═════ LISTED ENTRIES

-- pv_equiv track=rewrite | github.com/testing678613-bot/Automation- | autoreply.py | is_auto_reply_loop
-- ===== SOURCE A (Python) =====
-- AUTO_REPLY_MARKERS = [
--     "auto-reply", "auto reply", "autoreply", "automated response",
--     "i am currently unavailable", "i'm currently unavailable",
--     "this is an automated", "auto response"
-- ]
--
-- def is_auto_reply_loop(text: str) -> bool:
--     if not text:
--         return False
--     lower = text.lower()
--     for marker in AUTO_REPLY_MARKERS:
--         if marker in lower:
--             return True
--     return False
-- ===== SOURCE B (Python) =====
-- AUTO_REPLY_MARKERS = [
--     "auto-reply", "auto reply", "autoreply", "automated response",
--     "i am currently unavailable", "i'm currently unavailable",
--     "this is an automated", "auto response"
-- ]
--
-- def is_auto_reply_loop(text: str) -> bool:
--     # single left-to-right pass: at each position, test whether some marker starts there
--     low = text.lower()
--     for i in range(len(low)):
--         if any(low.startswith(m, i) for m in AUTO_REPLY_MARKERS):
--             return True
--     return False
-- ===== Notes on version B (the rewrite author's own statement) =====
-- stated objective: alternative
-- what changed: Replaced the per-marker loop of eight independent substring scans by one left-to-right pass over the text positions, testing at each position whether any marker starts there (startswith with an offset).
import Mathlib
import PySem

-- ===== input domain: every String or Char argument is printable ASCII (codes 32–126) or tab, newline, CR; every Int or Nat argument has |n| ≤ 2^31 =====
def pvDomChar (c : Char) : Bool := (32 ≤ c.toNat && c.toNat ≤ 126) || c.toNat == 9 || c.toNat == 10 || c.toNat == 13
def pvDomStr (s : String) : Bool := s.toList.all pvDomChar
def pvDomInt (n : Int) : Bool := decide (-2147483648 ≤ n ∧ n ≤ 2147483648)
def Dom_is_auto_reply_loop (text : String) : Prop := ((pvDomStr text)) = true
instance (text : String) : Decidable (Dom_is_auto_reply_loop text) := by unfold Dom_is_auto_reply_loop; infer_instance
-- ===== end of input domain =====

-- B replaces A's eight separate substring scans by a single pass over text positions; proved equal here.

-- the module constant AUTO_REPLY_MARKERS (shared data of both ports)
def pvMarkers : List (List Char) :=
  ["auto-reply".toList, "auto reply".toList, "autoreply".toList, "automated response".toList,
   "i am currently unavailable".toList, "i'm currently unavailable".toList,
   "this is an automated".toList, "auto response".toList]

-- ===== PORT A =====
-- 'if not text: return False; lower = text.lower(); for marker in MARKERS: if marker in lower: return True; return False'
def is_auto_reply_loop (text : String) : Bool :=
  if text.toList.isEmpty then false
  else
    let lower := PySem.Chars.lower text.toList
    pvMarkers.any (fun marker => PySem.Chars.isIn marker lower)

-- ===== PORT B =====
-- 'low = text.lower(); for i in range(len(low)): if any(low.startswith(m, i) for m in MARKERS): return True; return False'
def is_auto_reply_loop_alt (text : String) : Bool :=
  let low := PySem.Chars.lower text.toList
  (List.range low.length).any (fun i =>
    pvMarkers.any (fun m => PySem.Chars.startswith (low.drop i) m))

-- ===== PRECONDITION & SPEC =====
def Spec_is_auto_reply_loop (text : String) (out : Bool) : Prop := out = is_auto_reply_loop_alt text
instance (text : String) (out : Bool) : Decidable (Spec_is_auto_reply_loop text out) := by unfold Spec_is_auto_reply_loop; infer_instance

-- ===== CLAIM (what is proved, stated in full; the proofs are below) =====
def Claim_equal_is_auto_reply_loop : Prop := ∀ (text : String), Dom_is_auto_reply_loop text → Spec_is_auto_reply_loop text (is_auto_reply_loop text)

-- ===== LEMMAS AND PROOFS =====

-- every marker is a nonempty string
theorem pvMarkers_ne_nil : ∀ m ∈ pvMarkers, m ≠ [] := by decide

-- a nonempty pattern is an infix of low iff it is a prefix at some position strictly inside low
theorem infix_iff_prefix_at_pos (m low : List Char) (hm : m ≠ []) :
    m <:+: low ↔ ∃ i < low.length, m <+: low.drop i := by
  constructor
  · intro h
    have h' : PySem.Chars.isIn m low = true := (PySem.Chars.isIn_iff_infix m low).mpr h
    obtain ⟨j, hj⟩ := (PySem.Chars.exists_prefix_drop_iff_isIn m low).mpr h'
    refine ⟨j, ?_, hj⟩
    by_contra hlen
    have : low.drop j = [] := List.drop_eq_nil_of_le (by omega)
    rw [this] at hj
    exact hm (List.prefix_nil.mp hj)
  · rintro ⟨i, _, hi⟩
    exact (PySem.Chars.isIn_iff_infix m low).mp
      ((PySem.Chars.exists_prefix_drop_iff_isIn m low).mp ⟨i, hi⟩)

-- the core equivalence on the lowered character list
theorem pvKey (low : List Char) :
    pvMarkers.any (fun marker => PySem.Chars.isIn marker low)
      = (List.range low.length).any (fun i =>
          pvMarkers.any (fun m => PySem.Chars.startswith (low.drop i) m)) := by
  cases h : pvMarkers.any (fun marker => PySem.Chars.isIn marker low) with
  | false =>
    symm
    simp only [List.any_eq_false, List.mem_range] at h ⊢
    intro i hi hany
    rw [List.any_eq_true] at hany
    obtain ⟨m, hm, hsw⟩ := hany
    exact (h m hm) ((PySem.Chars.isIn_iff_infix m low).mpr
      ((infix_iff_prefix_at_pos m low (pvMarkers_ne_nil m hm)).mpr
        ⟨i, hi, (PySem.Chars.startswith_iff _ _).mp hsw⟩))
  | true =>
    symm
    simp only [List.any_eq_true] at h
    obtain ⟨m, hm, hin⟩ := h
    obtain ⟨i, hilt, hpre⟩ := (infix_iff_prefix_at_pos m low (pvMarkers_ne_nil m hm)).mp
      ((PySem.Chars.isIn_iff_infix m low).mp hin)
    rw [List.any_eq_true]
    exact ⟨i, List.mem_range.mpr hilt, by
      rw [List.any_eq_true]
      exact ⟨m, hm, (PySem.Chars.startswith_iff _ _).mpr hpre⟩⟩

-- ===== VERDICT (by name: the statement is the Claim_ definition above) =====
theorem is_auto_reply_loop_spec : Claim_equal_is_auto_reply_loop := by
  intro text _
  unfold Spec_is_auto_reply_loop
  by_cases he : text.toList.isEmpty
  · have hl : PySem.Chars.lower text.toList = [] := by rw [List.isEmpty_iff.mp he]; rfl
    simp [is_auto_reply_loop, is_auto_reply_loop_alt, he, hl]
  · simp [is_auto_reply_loop, is_auto_reply_loop_alt, he, pvKey]
def extract_locs (locs : List String) : List (Option String × List String) :=
  (locs.foldl (fun st loc => (PySem.Str.splitlines loc).foldl extract_locs_stepA st)
    ((none : Option String), PySem.Dict.empty)).2.items

-- ===== PORT B =====
-- Source B stage 1 loop body: split the flat line list into (file, segment) blocks at ".py" headers
def extract_locs_splitStep
    (st : List (Option String × List String) × Option String × List String)
    (line : String) : List (Option String × List String) × Option String × List String :=
  let s := PySem.Str.strip line
  if PySem.Str.endswith s ".py" then (st.1 ++ [(st.2.1, st.2.2)], some s, [])
  else (st.1, st.2.1, st.2.2 ++ [line])

-- Source B stage 2 filter predicate: 'l.strip() and l.startswith(PREFIXES)'
def pvIsEntryB (l : String) : Bool :=
  (!(PySem.Str.strip l == "")) && (pyEntryPrefixes.any fun w => PySem.Str.startswith l w)

-- Source B stage 3 loop body: 'if es: merged.setdefault(k, []).extend(es)'
-- (setdefault, then the in-place extend of the shared bucket = overwriting insert)
def extract_locs_mergeStep (m : PySem.Dict (Option String) (List String))
    (p : Option String × List String) : PySem.Dict (Option String) (List String) :=
  if p.2 == ([] : List String) then m
  else
    let m' := m.setdefault p.1 []
    m'.insert p.1 (m'.getD p.1 [] ++ p.2)

def extract_locs_alt (locs : List String) : List (Option String × List String) :=
  let lines := locs.flatMap PySem.Str.splitlines
  let st := lines.foldl extract_locs_splitStep ([], (none : Option String), [])
  let blocks := st.1 ++ [(st.2.1, st.2.2)]
  let entries := blocks.map (fun b => (b.1, b.2.filter pvIsEntryB))
  let merged := entries.foldl extract_locs_mergeStep PySem.Dict.empty
  -- {k: list(dict.fromkeys(v)) for k, v in merged.items()}
  merged.items.map (fun p => (p.1, PySem.List.dedup p.2))

-- ===== PRECONDITION & SPEC =====
def Spec_extract_locs (locs : List String) (out : List (Option String × List String)) : Prop := out = extract_locs_alt locs
instance (locs : List String) (out : List (Option String × List String)) : Decidable (Spec_extract_locs locs out) := by unfold Spec_extract_locs; infer_instance

-- ===== CLAIM (what is proved, stated in full; the proofs are below) =====
def Claim_equal_extract_locs : Prop := ∀ (locs : List String), Dom_extract_locs locs → Spec_extract_locs locs (extract_locs locs)

-- ===== LEMMAS AND PROOFS =====

-- proof-internal intermediate pipeline: tag each entry line with the file active
-- at that point, then group the tags into a dict of deduplicated buckets
def extract_locs_tagStep (st : Option String × List (Option String × String))
    (line : String) : Option String × List (Option String × String) :=
  let s := PySem.Str.strip line
  if PySem.Str.endswith s ".py" then (some s, st.2)
  else if pvIsEntryB line then (st.1, st.2 ++ [(st.1, line)])
  else st

def extract_locs_grpStep (d : PySem.Dict (Option String) (PySem.Set String))
    (p : Option String × String) : PySem.Dict (Option String) (PySem.Set String) :=
  d.insert p.1 (PySem.Set.add (d.getD p.1 []) p.2)

-- the flat tag list a block decomposition denotes
def pvTagsOf (blocks : List (Option String × List String)) : List (Option String × String) :=
  blocks.flatMap (fun b => (b.2.filter pvIsEntryB).map (fun l => (b.1, l)))

-- dedup every bucket of a dict (the denotation bridging stages 3 and 4 to grpStep)
def pvMapDedup (M : PySem.Dict (Option String) (List String)) :
    PySem.Dict (Option String) (List String) :=
  PySem.Dict.mk (M.items.map (fun p => (p.1, PySem.List.dedup p.2)))

-- unfoldings of the step functions, one per branch
theorem pv_tagStep_py (cur : Option String) (acc : List (Option String × String)) (line : String)
    (h1 : PySem.Str.endswith (PySem.Str.strip line) ".py" = true) :
    extract_locs_tagStep (cur, acc) line = (some (PySem.Str.strip line), acc) := by
  simp only [extract_locs_tagStep, h1, if_true]

theorem pv_tagStep_entry (cur : Option String) (acc : List (Option String × String)) (line : String)
    (h1 : ¬ PySem.Str.endswith (PySem.Str.strip line) ".py" = true)
    (h2 : pvIsEntryB line = true) :
    extract_locs_tagStep (cur, acc) line = (cur, acc ++ [(cur, line)]) := by
  simp only [extract_locs_tagStep, h2, if_true, if_neg h1]

theorem pv_tagStep_skip (st : Option String × List (Option String × String)) (line : String)
    (h1 : ¬ PySem.Str.endswith (PySem.Str.strip line) ".py" = true)
    (h2 : ¬ pvIsEntryB line = true) :
    extract_locs_tagStep st line = st := by
  simp only [extract_locs_tagStep, if_neg h1, if_neg h2]

theorem pv_stepA_py (cur : Option String) (d : PySem.Dict (Option String) (List String)) (line : String)
    (h1 : PySem.Str.endswith (PySem.Str.strip line) ".py" = true) :
    extract_locs_stepA (cur, d) line = (some (PySem.Str.strip line), d) := by
  simp only [extract_locs_stepA, h1, if_true]

theorem pv_stepA_skip (st : Option String × PySem.Dict (Option String) (List String)) (line : String)
    (h1 : ¬ PySem.Str.endswith (PySem.Str.strip line) ".py" = true)
    (h2 : ¬ pvIsEntryB line = true) :
    extract_locs_stepA st line = st := by
  simp only [extract_locs_stepA, if_neg h1]
  simp only [pvIsEntryB] at h2
  simp only [if_neg h2]

-- rewriting an entry whose key holds exactly that value is a no-op (keys unique)
theorem pv_mapfix {κ ν : Type} [BEq κ] [LawfulBEq κ] (k : κ) (v : ν) :
    ∀ (l : List (κ × ν)), (l.map Prod.fst).Nodup →
      (l.find? (fun p => p.1 == k)).map Prod.snd = some v →
      l.map (fun p => if p.1 == k then (k, v) else p) = l := by
  intro l
  induction l with
  | nil => intro _ h; simp at h
  | cons p rest ih =>
    intro hnd hf
    simp only [List.map_cons, List.find?_cons] at *
    have hp : p.1 ∉ rest.map Prod.fst := (List.nodup_cons.mp hnd).1
    have hrest : (rest.map Prod.fst).Nodup := (List.nodup_cons.mp hnd).2
    by_cases hk : (p.1 == k) = true
    · simp only [hk, if_true] at hf ⊢
      simp only [Option.map_some] at hf
      have hpk : p.1 = k := eq_of_beq hk
      have hrec : rest.map (fun p => if p.1 == k then (k, v) else p) = rest := by
        apply (List.map_congr_left ?_).trans (List.map_id rest)
        intro q hq
        have hne : q.1 ≠ k := fun h => hp (by rw [hpk, ← h]; exact List.mem_map.mpr ⟨q, hq, rfl⟩)
        simp [hne]
      rw [hrec]
      have hpe : p = (k, v) := by
        cases p with
        | mk a b => simp only at hpk hf; subst hpk; cases hf; rfl
      rw [hpe]
    · simp only [hk, Bool.false_eq_true, if_false] at hf ⊢
      rw [ih hrest hf]

theorem pv_insert_self_of_get? {κ ν : Type} [BEq κ] [LawfulBEq κ]
    (d : PySem.Dict κ ν) (k : κ) (v : ν)
    (h : d.get? k = some v) (hnd : d.keys.Nodup) : d.insert k v = d := by
  have hc : d.contains k = true := by
    rw [PySem.Dict.contains_eq_isSome_get?, h]; rfl
  apply PySem.Dict.ext
  rw [PySem.Dict.items_insert_of_contains d v hc]
  exact pv_mapfix k v d.items hnd (by simpa [PySem.Dict.get?] using h)

-- A's inline dedup-append equals one grouping step on any dict with unique keys
theorem pv_stepA_entry (d : PySem.Dict (Option String) (List String))
    (cur : Option String) (line : String) (hnd : d.keys.Nodup)
    (h1 : ¬ PySem.Str.endswith (PySem.Str.strip line) ".py" = true)
    (h2 : pvIsEntryB line = true) :
    extract_locs_stepA (cur, d) line = (cur, extract_locs_grpStep d (cur, line)) := by
  simp only [pvIsEntryB] at h2
  simp only [extract_locs_stepA, extract_locs_grpStep, h2, if_true, if_neg h1]
  by_cases hc : d.contains cur = true
  · simp only [hc, if_true]
    obtain ⟨v0, hv0⟩ : ∃ v0, d.get? cur = some v0 := by
      rw [PySem.Dict.contains_eq_isSome_get?] at hc
      exact Option.isSome_iff_exists.mp hc
    have hgd : d.getD cur [] = v0 := PySem.Dict.getD_of_get?_eq_some d [] hv0
    rw [hgd, PySem.Set.add_eq_ite]
    by_cases hm : line ∈ v0
    · simp only [hm, if_true]
      rw [pv_insert_self_of_get? d cur v0 hv0 hnd]
    · simp only [hm, if_false]
  · simp only [hc, Bool.false_eq_true, if_false]
    rw [PySem.Dict.getD_insert_self]
    have hgd : d.getD cur [] = [] :=
      PySem.Dict.getD_of_not_contains d [] (by simpa using hc)
    rw [hgd, PySem.Set.add_eq_ite]
    simp only [List.not_mem_nil, if_false]
    rw [PySem.Dict.insert_insert_self]

-- the tagging pass's accumulator only ever grows at the back
theorem pv_tag_shift : ∀ (lines : List String) (cur : Option String)
    (acc : List (Option String × String)),
    lines.foldl extract_locs_tagStep (cur, acc)
      = ((lines.foldl extract_locs_tagStep (cur, [])).1,
         acc ++ (lines.foldl extract_locs_tagStep (cur, [])).2) := by
  intro lines
  induction lines with
  | nil => intro cur acc; simp
  | cons line rest ih =>
    intro cur acc
    by_cases h1 : PySem.Str.endswith (PySem.Str.strip line) ".py" = true
    · simp only [List.foldl_cons, pv_tagStep_py _ _ _ h1]; exact ih _ _
    · by_cases h2 : pvIsEntryB line = true
      · simp only [List.foldl_cons, pv_tagStep_entry _ _ _ h1 h2]
        rw [ih _ (acc ++ [(cur, line)]), ih _ ([] ++ [(cur, line)])]
        simp
      · simp only [List.foldl_cons, pv_tagStep_skip _ _ h1 h2]; exact ih _ _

══════════

DIRECTIONS.
A verbatim transcription is needed of the lines above, starting at the line with "theorem pv_tagStep_entry (cur" and ending at the line with "simp only [extract_locs_tagStep, if_neg", both included, and of nothing else.

TASK ANSWER.
theorem pv_tagStep_entry (cur : Option String) (acc : List (Option String × String)) (line : String)
    (h1 : ¬ PySem.Str.endswith (PySem.Str.strip line) ".py" = true)
    (h2 : pvIsEntryB line = true) :
    extract_locs_tagStep (cur, acc) line = (cur, acc ++ [(cur, line)]) := by
  simp only [extract_locs_tagStep, h2, if_true, if_neg h1]

theorem pv_tagStep_skip (st : Option String × List (Option String × String)) (line : String)
    (h1 : ¬ PySem.Str.endswith (PySem.Str.strip line) ".py" = true)
    (h2 : ¬ pvIsEntryB line = true) :
    extract_locs_tagStep st line = st := by
  simp only [extract_locs_tagStep, if_neg h1, if_neg h2]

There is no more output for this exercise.